Fencing in VMware virtualized Pacemaker nodes

For users of VMware virtualization, it's becoming increasingly common to deploy Pacemaker clusters within the virtual infrastructure. Doing this requires that you set up fencing via ESX Server or, more commonly, vCenter. Here's how to do that.

The cluster-glue package contains node Pacemaker's fencing (STONITH) plugins, one of which is the external/vcenter plugin. It enables Pacemaker to interface with an ESX Server host or vCenter server.
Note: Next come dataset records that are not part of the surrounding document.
lemma pvFoldA (cards : List Int) (hn : 0 < cards.length)
    (hpre : ∀ c ∈ cards, 1 - (cards.length : ℤ) ≤ c ∧ c ≤ (cards.length : ℤ)) :
    ∀ i, i ≤ cards.length →
      (List.range i).foldl
        (fun (st : List Int × List Int) i =>
          let w := pvWalkA cards st.1 [] ((i : ℕ) : ℤ) (cards.length + 1)
          if w.2 ≠ [] then (w.1, st.2 ++ [(w.2.length : ℤ)]) else (w.1, st.2))
        (List.replicate cards.length 0, [])
      = ((List.range cards.length).map (pvMk cards i 0),
         ((List.range i).filter (fun s => pvF cards.length (pvG cards) s == s)).map
           (fun s => ((pvT cards.length (pvG cards) s : ℕ) : ℤ))) := by
  have hg : ∀ v, pvG cards v < cards.length := pvG_lt cards hn
  intro i
  induction i with
  | zero =>
    intro _
    simp only [List.range_zero, List.foldl_nil, List.filter_nil, List.map_nil]
    have h0 : (List.range cards.length).map (pvMk cards 0 0) = List.replicate cards.length 0 := by
      apply List.ext_getElem (by simp)
      intro k hk hk'
      simp only [List.length_map, List.length_range] at hk
      simp [pvMk]
    rw [h0]
  | succ i ih =>
    intro hi1
    have hi : i < cards.length := by omega
    rw [List.range_succ, List.foldl_append, List.foldl_cons, List.foldl_nil, ih (by omega)]
    obtain ⟨L, hEq, hLen⟩ := pvWalkA_spec cards hn hpre i hi (cards.length+1) 0 []
      ((i : ℕ) : ℤ) (by omega) (by have := pvT_le cards.length (pvG cards) hn hg i hi; omega)
      (by push_cast; omega) (by push_cast; omega)
      (by simpa using pvWrap_coe cards.length i hi)
    simp only []
    rw [hEq]
    have hmark : (List.range cards.length).map (pvMk cards i (pvT cards.length (pvG cards) i)) = (List.range cards.length).map (pvMk cards (i+1) 0) :=
      List.map_congr_left (fun u hu => pvMk_shift cards hn i hi u (by simpa using hu))
    rw [List.nil_append] at *
    by_cases ht0 : pvT cards.length (pvG cards) i = 0
    · have : L = [] := by rw [← List.length_eq_zero_iff]; omega
      subst this
      rw [if_neg (by simp)]
      have hne : pvF cards.length (pvG cards) i ≠ i := by
        have := (pvT_zero_iff cards.length (pvG cards) hn hg i hi).1 ht0
        omega
      have hfil : ((List.range i) ++ [i]).filter (fun s => pvF cards.length (pvG cards) s == s)
          = (List.range i).filter (fun s => pvF cards.length (pvG cards) s == s) := by
        rw [List.filter_append]
        simp [hne]
      rw [hfil, hmark]
    · have hLne : L ≠ [] := by
        intro h
        apply ht0
        rw [h] at hLen
        simp only [List.length_nil] at hLen
        omega
      rw [if_pos (by simpa using hLne)]
      have hFi : pvF cards.length (pvG cards) i = i := by
        have h1 : ¬ (pvF cards.length (pvG cards) i < i) := fun h => ht0 ((pvT_zero_iff cards.length (pvG cards) hn hg i hi).2 h)
        have h2 := pvF_le_self cards.length (pvG cards) hn i
        omega
      have hfil : ((List.range i) ++ [i]).filter (fun s => pvF cards.length (pvG cards) s == s)
          = (List.range i).filter (fun s => pvF cards.length (pvG cards) s == s) ++ [i] := by
        rw [List.filter_append]
        simp [hFi]
      rw [hfil, hmark, List.map_append]
      have : (L.length : ℤ) = ((pvT cards.length (pvG cards) i : ℕ) : ℤ) := by rw [hLen]; norm_num
      rw [this]
      simp

-- B-side entry of the first/label list for start s after k inner steps
def pvE (cards : List Int) (s k u : ℕ) : ℤ :=
  if pvF cards.length (pvG cards) u < s then (pvF cards.length (pvG cards) u : ℤ)
  else if ((List.range k).any fun e => (pvG cards)^[e] s == u) then (s : ℤ) else (u : ℤ)

lemma pvInnerB (cards : List Int) (hn : 0 < cards.length)
    (hpre : ∀ c ∈ cards, 1 - (cards.length : ℤ) ≤ c ∧ c ≤ (cards.length : ℤ))
    (s : ℕ) (hs : s < cards.length) :
    ∀ k, k ≤ cards.length →
      ∃ raw : ℤ,
        (List.range k).foldl
          (fun (st : List Int × Int) _ =>
            (PySem.List.pySetD st.1 st.2 (min (PySem.List.pyGetD st.1 st.2 0) ((s : ℕ) : ℤ)),
             PySem.List.pyGetD cards st.2 0 - 1))
          ((List.range cards.length).map (pvE cards s 0), ((s : ℕ) : ℤ))
        = ((List.range cards.length).map (pvE cards s k), raw)
        ∧ -(cards.length : ℤ) ≤ raw ∧ raw < (cards.length : ℤ)
        ∧ pvWrap cards.length raw = (pvG cards)^[k] s := by
  have hg : ∀ v, pvG cards v < cards.length := pvG_lt cards hn
  intro k
  induction k with
  | zero =>
    intro _
    refine ⟨((s : ℕ) : ℤ), by simp, by push_cast; omega, by push_cast; omega, ?_⟩
    simpa using pvWrap_coe cards.length s hs
  | succ k ih =>
    intro hk1
    have hk : k < cards.length := by omega
    obtain ⟨raw, hEq, hr1, hr2, hw⟩ := ih (by omega)
    rw [List.range_succ, List.foldl_append, hEq, List.foldl_cons, List.foldl_nil]
    have hget : PySem.List.pyGetD ((List.range cards.length).map (pvE cards s k)) raw 0
        = pvE cards s k ((pvG cards)^[k] s) := by
      rw [pvGetD_mapRange cards.length hn _ raw 0 hr1 hr2, hw]
    have hcv : PySem.List.pyGetD cards raw 0 = cards.getD ((pvG cards)^[k] s) 0 := by
      rw [pvGetD_wrap cards cards.length rfl hn raw 0 hr1 hr2, hw]
    have hbounds := pvCard_mem cards hpre ((pvG cards)^[k] s) (pvIter_lt cards.length (pvG cards) hg k s hs)
    have hset : PySem.List.pySetD ((List.range cards.length).map (pvE cards s k)) raw
          (min (pvE cards s k ((pvG cards)^[k] s)) ((s : ℕ) : ℤ))
        = (List.range cards.length).map (pvE cards s (k+1)) := by
      rw [pvSetD_mapRange cards.length hn _ raw _ hr1 hr2, hw]
      apply List.map_congr_left
      intro u _
      by_cases hu : u = (pvG cards)^[k] s
      · rw [if_pos hu, ← hu]
        unfold pvE
        by_cases hF : pvF cards.length (pvG cards) u < s
        · rw [if_pos hF, if_pos hF]
          have : ((pvF cards.length (pvG cards) u : ℕ) : ℤ) ≤ ((s : ℕ) : ℤ) := by
            push_cast; omega
          rw [min_eq_left this]
        · rw [if_neg hF, if_neg hF]
          have hus : s ≤ u := le_trans (Nat.le_of_not_lt hF) (pvF_le_self cards.length (pvG cards) hn u)
          rw [if_pos (show ((List.range (k+1)).any fun e => (pvG cards)^[e] s == u) = true by
            simp only [List.any_eq_true, List.mem_range, beq_iff_eq]; exact ⟨k, by omega, hu.symm⟩)]
          by_cases ha : ((List.range k).any fun e => (pvG cards)^[e] s == u) = true
          · rw [if_pos ha]; simp
          · rw [if_neg ha]
            have : ((s : ℕ) : ℤ) ≤ ((u : ℕ) : ℤ) := by push_cast; omega
            rw [min_eq_right this]
      · rw [if_neg hu]
        unfold pvE
        have hiff : ((List.range k).any fun e => (pvG cards)^[e] s == u)
            = ((List.range (k+1)).any fun e => (pvG cards)^[e] s == u) := by
          rw [Bool.eq_iff_iff]
          simp only [List.any_eq_true, List.mem_range, beq_iff_eq]
          constructor
          · rintro ⟨e, he, hee⟩
            exact ⟨e, by omega, hee⟩
          · rintro ⟨e, he, hee⟩
            refine ⟨e, ?_, hee⟩
            rcases Nat.lt_or_ge e k with h' | h'
            · omega
            · exfalso
              have hek : e = k := by omega
              subst hek
              exact hu hee.symm
        rw [hiff]
    rw [hget, hset, hcv]
    refine ⟨cards.getD ((pvG cards)^[k] s) 0 - 1, rfl, by omega, by omega, ?_⟩
    rw [Function.iterate_succ_apply' (pvG cards) k s]
    unfold pvG
    rfl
When a Pacemaker node needs to be fenced, the fencing node contacts the vCenter host and instructs it to knock out the offending node.

For this to work, your configuration needs to satisfy a couple of prerequisites:

  • Your setup needs a reasonably recent cluster-glue package (the one by Martin that ships in Debian squeeze-backports and Ubuntu precise is fine).
  • You need to install the vSphere Web Services SDK on your nodes. This itself has a number of Perl prerequisites. On Debian/Ubuntu systems, you should be able to install them with:

    aptitude install libarchive-zip-perl libcrypt-ssleay-perl \
      libclass-methodmaker-perl libuuid-perl \
      libsoap-lite-perl libxml-libxml-perl
    

Now, create a set of vCenter credentials with the credstore_admin.pl utility that comes bundled with the SDK:

/usr/lib/vmware-vcli/apps/general/credstore_admin.pl \
  -s <vCenter server IP or hostname> \
  -u <vCenter username> \
  -p <vCenter password>

This creates a credentials file in .vmware/credstore/vicredentials.xml relative to your home directory. Copy this file into a location where Pacemaker can find it, say /etc/vicredentials.xml, and make sure it gets 0600 permissions. Also, remember to copy it to all your cluster nodes. Once your credentials are properly set up, you can test the STONITH agent's functionality by invoking it directly, like so:

  VI_SERVER=<vCenter server IP or hostname> \
  VI_CREDSTORE=/etc/vicredentials.xml \
  HOSTLIST="<pacemaker hostname>=<vCenter virtual machine name>" \
  RESETPOWERON=0 \
  /usr/lib/stonith/plugins/external/vcenter gethosts

<pacemaker hostname> is the name of one of your cluster nodes as per uname -n, and <vCenter virtual machine name> is the corresponding machine name in your vCenter inventory. If everything is working fine, the gethosts command should return the Pacemaker hostname again.

Now, on to adding this to the Pacemaker configuration. The example below is for two hosts named alice and bob, which in the inventory happen to be listed by their FQDN in the example.com domain:

primitive p_fence_alice stonith:external/vcenter \
  params VI_SERVER="vcenter.example.com" \
    VI_CREDSTORE="/etc/vicredentials.xml" \
    HOSTLIST="alice=alice.example.com" \
    RESETPOWERON="0" \
    pcmk_host_check="static-list" \
    pcmk_host_list="alice" \
  op monitor interval="60"
primitive p_fence_bob stonith:external/vcenter \
  params VI_SERVER="vcenter.example.com" \
    VI_CREDSTORE="/etc/vicredentials.xml" \
    HOSTLIST="bob=bob.example.com" \
    RESETPOWERON="0" \
    pcmk_host_check="static-list" \
    pcmk_host_list="bob" \
  op monitor interval="60"
location l_fence_alice p_fence_alice -inf: alice
location l_fence_bob p_fence_bob -inf: bob
property stonith-enabled="true"

At this point you should be able to test fencing with stonith_admin -F or crm node fence. Or simulate a node problem with killall -9 corosync.

Special thanks for this goes to Nhan Ngo Dinh both for writing the plugin in the first place, and for providing an excellent and straightforward README file for it.